▶ **WORK INSTRUCTIONS**
The answer must consist only of the lines from the line with "out = axis_segments_alt total count" to the line with "theorem axis_segments_fold (base", both included, exactly as they stand below.

▶ **RECORDS TO USE**
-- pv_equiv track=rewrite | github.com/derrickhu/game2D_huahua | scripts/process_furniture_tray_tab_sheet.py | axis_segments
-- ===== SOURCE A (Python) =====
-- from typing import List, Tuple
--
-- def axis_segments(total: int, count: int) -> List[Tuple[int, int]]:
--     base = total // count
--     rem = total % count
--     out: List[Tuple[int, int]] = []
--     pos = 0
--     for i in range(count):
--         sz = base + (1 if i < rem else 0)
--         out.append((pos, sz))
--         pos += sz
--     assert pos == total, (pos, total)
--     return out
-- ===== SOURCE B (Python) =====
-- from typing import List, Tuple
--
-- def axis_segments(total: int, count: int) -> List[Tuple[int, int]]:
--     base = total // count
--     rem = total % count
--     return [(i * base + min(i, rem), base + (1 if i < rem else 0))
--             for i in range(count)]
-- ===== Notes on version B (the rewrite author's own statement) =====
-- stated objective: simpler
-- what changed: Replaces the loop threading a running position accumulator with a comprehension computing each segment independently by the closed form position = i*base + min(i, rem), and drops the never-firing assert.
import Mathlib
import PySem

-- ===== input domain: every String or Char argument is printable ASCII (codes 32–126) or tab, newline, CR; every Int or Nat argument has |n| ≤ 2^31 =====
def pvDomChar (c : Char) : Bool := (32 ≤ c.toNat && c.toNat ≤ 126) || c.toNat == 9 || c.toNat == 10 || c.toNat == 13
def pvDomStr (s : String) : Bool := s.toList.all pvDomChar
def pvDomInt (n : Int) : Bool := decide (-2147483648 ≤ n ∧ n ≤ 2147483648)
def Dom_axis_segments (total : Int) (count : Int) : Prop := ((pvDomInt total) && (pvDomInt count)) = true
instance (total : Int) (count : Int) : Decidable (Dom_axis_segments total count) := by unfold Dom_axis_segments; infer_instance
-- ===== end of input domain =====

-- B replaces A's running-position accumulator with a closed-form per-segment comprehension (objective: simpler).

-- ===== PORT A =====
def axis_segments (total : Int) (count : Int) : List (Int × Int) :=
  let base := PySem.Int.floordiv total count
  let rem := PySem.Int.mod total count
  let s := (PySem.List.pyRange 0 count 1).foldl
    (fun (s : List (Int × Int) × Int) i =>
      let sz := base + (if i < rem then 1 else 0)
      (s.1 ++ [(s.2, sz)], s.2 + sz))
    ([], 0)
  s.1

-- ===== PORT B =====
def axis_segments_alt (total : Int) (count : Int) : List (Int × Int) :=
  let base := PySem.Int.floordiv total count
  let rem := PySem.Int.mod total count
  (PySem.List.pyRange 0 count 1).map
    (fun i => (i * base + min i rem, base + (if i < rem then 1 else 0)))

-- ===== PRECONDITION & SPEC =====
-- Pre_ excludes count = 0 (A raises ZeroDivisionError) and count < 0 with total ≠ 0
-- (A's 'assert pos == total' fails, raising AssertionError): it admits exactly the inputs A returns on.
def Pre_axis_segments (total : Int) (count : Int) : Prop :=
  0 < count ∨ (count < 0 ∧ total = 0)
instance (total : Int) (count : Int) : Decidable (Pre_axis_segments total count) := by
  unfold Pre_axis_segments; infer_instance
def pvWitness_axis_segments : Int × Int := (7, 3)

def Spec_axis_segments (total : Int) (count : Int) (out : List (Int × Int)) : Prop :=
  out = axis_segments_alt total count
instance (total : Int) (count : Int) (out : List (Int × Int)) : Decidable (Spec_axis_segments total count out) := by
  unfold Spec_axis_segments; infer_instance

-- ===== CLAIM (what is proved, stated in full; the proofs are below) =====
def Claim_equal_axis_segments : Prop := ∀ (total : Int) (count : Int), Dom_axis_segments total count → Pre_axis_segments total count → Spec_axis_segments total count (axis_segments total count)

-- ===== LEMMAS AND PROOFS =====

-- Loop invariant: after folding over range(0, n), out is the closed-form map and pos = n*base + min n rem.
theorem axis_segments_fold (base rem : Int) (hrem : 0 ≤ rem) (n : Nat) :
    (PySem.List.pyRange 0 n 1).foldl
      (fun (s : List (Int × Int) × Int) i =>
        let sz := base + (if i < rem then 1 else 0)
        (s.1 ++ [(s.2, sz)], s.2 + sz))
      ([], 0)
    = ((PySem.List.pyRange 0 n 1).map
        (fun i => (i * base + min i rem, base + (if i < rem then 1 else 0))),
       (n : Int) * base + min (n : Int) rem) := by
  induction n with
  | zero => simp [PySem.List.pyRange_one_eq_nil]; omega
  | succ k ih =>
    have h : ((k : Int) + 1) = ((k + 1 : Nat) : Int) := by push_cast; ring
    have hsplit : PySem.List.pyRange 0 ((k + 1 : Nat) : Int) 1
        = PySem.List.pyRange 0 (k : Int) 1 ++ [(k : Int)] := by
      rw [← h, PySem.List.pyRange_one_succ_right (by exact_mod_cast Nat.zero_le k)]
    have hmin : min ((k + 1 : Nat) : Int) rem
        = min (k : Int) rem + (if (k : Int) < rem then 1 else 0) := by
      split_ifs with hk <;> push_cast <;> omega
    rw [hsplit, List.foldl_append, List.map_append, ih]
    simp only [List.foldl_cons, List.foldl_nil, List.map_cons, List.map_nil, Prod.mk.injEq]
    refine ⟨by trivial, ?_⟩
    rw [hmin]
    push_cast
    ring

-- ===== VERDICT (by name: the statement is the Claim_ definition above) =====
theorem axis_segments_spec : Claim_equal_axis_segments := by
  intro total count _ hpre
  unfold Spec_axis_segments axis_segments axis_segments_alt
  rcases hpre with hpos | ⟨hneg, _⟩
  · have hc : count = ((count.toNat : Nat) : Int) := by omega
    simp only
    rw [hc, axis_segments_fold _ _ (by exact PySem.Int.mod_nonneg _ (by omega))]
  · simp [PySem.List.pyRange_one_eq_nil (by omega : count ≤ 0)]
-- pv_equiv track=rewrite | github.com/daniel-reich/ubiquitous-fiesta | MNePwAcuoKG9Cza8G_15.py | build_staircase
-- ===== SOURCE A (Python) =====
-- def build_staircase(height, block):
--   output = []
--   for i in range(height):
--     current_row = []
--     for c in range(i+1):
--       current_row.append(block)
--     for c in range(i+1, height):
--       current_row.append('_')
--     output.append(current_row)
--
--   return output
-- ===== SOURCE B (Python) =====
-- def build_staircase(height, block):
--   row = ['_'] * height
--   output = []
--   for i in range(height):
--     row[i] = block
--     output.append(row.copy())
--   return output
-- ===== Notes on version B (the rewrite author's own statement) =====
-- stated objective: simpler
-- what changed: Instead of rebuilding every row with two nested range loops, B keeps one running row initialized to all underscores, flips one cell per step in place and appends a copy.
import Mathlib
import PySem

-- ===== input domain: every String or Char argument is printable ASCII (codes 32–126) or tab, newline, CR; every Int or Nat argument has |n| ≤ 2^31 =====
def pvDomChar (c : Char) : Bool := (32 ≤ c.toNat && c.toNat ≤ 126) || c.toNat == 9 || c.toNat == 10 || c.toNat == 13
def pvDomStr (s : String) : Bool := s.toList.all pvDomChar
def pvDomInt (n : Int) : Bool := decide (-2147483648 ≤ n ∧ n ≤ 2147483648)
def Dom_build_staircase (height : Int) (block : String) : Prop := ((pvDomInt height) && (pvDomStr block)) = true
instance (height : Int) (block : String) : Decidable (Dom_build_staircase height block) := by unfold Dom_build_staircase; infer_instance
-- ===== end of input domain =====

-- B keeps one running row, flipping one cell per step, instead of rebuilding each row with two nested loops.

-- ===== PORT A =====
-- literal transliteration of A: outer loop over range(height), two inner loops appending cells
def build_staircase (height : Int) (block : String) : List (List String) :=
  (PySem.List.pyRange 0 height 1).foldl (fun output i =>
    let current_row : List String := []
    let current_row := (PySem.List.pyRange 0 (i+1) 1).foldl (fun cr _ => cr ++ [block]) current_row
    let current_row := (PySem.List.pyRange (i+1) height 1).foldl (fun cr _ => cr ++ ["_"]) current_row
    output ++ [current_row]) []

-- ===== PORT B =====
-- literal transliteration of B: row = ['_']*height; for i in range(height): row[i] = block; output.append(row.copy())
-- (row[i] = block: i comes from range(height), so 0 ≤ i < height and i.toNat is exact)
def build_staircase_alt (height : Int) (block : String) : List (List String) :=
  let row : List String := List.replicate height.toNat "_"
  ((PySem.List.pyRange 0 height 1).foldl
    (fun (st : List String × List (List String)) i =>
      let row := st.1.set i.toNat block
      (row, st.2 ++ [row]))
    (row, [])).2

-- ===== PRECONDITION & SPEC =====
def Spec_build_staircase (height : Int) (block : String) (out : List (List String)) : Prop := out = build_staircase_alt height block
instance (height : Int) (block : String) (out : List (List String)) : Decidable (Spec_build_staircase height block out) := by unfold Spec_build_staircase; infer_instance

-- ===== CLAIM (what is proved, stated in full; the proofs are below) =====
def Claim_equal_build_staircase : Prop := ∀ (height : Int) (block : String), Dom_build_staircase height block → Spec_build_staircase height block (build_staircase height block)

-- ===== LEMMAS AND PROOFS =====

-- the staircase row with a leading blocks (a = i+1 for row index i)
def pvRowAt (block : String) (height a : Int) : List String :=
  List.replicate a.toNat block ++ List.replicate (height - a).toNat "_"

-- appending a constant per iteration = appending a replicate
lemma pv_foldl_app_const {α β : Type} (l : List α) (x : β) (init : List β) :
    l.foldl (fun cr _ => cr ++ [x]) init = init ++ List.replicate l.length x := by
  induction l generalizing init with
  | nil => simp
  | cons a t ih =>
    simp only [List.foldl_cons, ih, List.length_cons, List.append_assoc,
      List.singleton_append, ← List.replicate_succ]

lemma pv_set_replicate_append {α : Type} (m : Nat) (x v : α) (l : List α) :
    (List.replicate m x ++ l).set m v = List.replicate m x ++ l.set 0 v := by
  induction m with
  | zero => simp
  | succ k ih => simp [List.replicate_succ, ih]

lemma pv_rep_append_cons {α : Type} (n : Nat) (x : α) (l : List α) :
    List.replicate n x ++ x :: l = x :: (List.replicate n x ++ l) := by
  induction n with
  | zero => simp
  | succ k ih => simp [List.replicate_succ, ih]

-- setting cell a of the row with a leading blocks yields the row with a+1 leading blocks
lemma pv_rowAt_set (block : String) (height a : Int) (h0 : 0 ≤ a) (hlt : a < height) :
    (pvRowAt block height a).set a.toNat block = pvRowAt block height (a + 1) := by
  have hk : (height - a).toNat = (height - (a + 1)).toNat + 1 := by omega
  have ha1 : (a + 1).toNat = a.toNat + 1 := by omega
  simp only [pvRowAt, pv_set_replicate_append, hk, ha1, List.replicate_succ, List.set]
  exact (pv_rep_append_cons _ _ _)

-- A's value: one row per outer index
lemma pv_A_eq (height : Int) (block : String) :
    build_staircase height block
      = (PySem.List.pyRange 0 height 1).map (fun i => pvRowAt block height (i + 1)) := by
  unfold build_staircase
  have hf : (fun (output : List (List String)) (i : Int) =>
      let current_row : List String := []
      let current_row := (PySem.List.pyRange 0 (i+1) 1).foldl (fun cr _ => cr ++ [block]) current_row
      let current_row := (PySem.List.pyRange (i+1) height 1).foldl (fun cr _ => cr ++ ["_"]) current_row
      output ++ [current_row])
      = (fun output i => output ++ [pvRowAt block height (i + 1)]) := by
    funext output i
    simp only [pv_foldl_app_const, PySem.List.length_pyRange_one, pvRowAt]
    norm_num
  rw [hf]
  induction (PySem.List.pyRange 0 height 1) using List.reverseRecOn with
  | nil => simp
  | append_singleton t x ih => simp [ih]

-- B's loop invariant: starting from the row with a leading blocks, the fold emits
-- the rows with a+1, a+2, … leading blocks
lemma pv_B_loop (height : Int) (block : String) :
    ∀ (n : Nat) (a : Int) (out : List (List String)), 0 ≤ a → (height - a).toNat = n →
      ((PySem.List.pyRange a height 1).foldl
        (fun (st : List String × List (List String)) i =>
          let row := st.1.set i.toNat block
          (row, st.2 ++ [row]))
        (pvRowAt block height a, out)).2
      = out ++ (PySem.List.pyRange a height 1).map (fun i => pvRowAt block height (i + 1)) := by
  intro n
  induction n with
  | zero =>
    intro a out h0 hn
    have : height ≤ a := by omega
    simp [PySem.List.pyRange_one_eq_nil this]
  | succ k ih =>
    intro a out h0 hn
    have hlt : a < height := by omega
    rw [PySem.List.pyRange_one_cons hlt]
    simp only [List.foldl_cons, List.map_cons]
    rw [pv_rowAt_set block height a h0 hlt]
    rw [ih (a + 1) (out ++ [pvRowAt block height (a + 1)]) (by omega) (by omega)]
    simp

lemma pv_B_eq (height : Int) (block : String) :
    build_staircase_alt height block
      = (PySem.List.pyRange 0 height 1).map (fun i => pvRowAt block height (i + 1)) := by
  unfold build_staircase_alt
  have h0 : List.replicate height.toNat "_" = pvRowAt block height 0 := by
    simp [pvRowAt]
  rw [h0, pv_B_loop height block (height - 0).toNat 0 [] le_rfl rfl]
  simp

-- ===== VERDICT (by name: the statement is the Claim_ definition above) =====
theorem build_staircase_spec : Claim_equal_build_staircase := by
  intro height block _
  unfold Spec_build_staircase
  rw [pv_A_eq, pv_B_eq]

▶ **PROBLEM SOLUTION**
  out = axis_segments_alt total count
instance (total : Int) (count : Int) (out : List (Int × Int)) : Decidable (Spec_axis_segments total count out) := by
  unfold Spec_axis_segments; infer_instance

-- ===== CLAIM (what is proved, stated in full; the proofs are below) =====
def Claim_equal_axis_segments : Prop := ∀ (total : Int) (count : Int), Dom_axis_segments total count → Pre_axis_segments total count → Spec_axis_segments total count (axis_segments total count)

-- ===== LEMMAS AND PROOFS =====

-- Loop invariant: after folding over range(0, n), out is the closed-form map and pos = n*base + min n rem.
theorem axis_segments_fold (base rem : Int) (hrem : 0 ≤ rem) (n : Nat) :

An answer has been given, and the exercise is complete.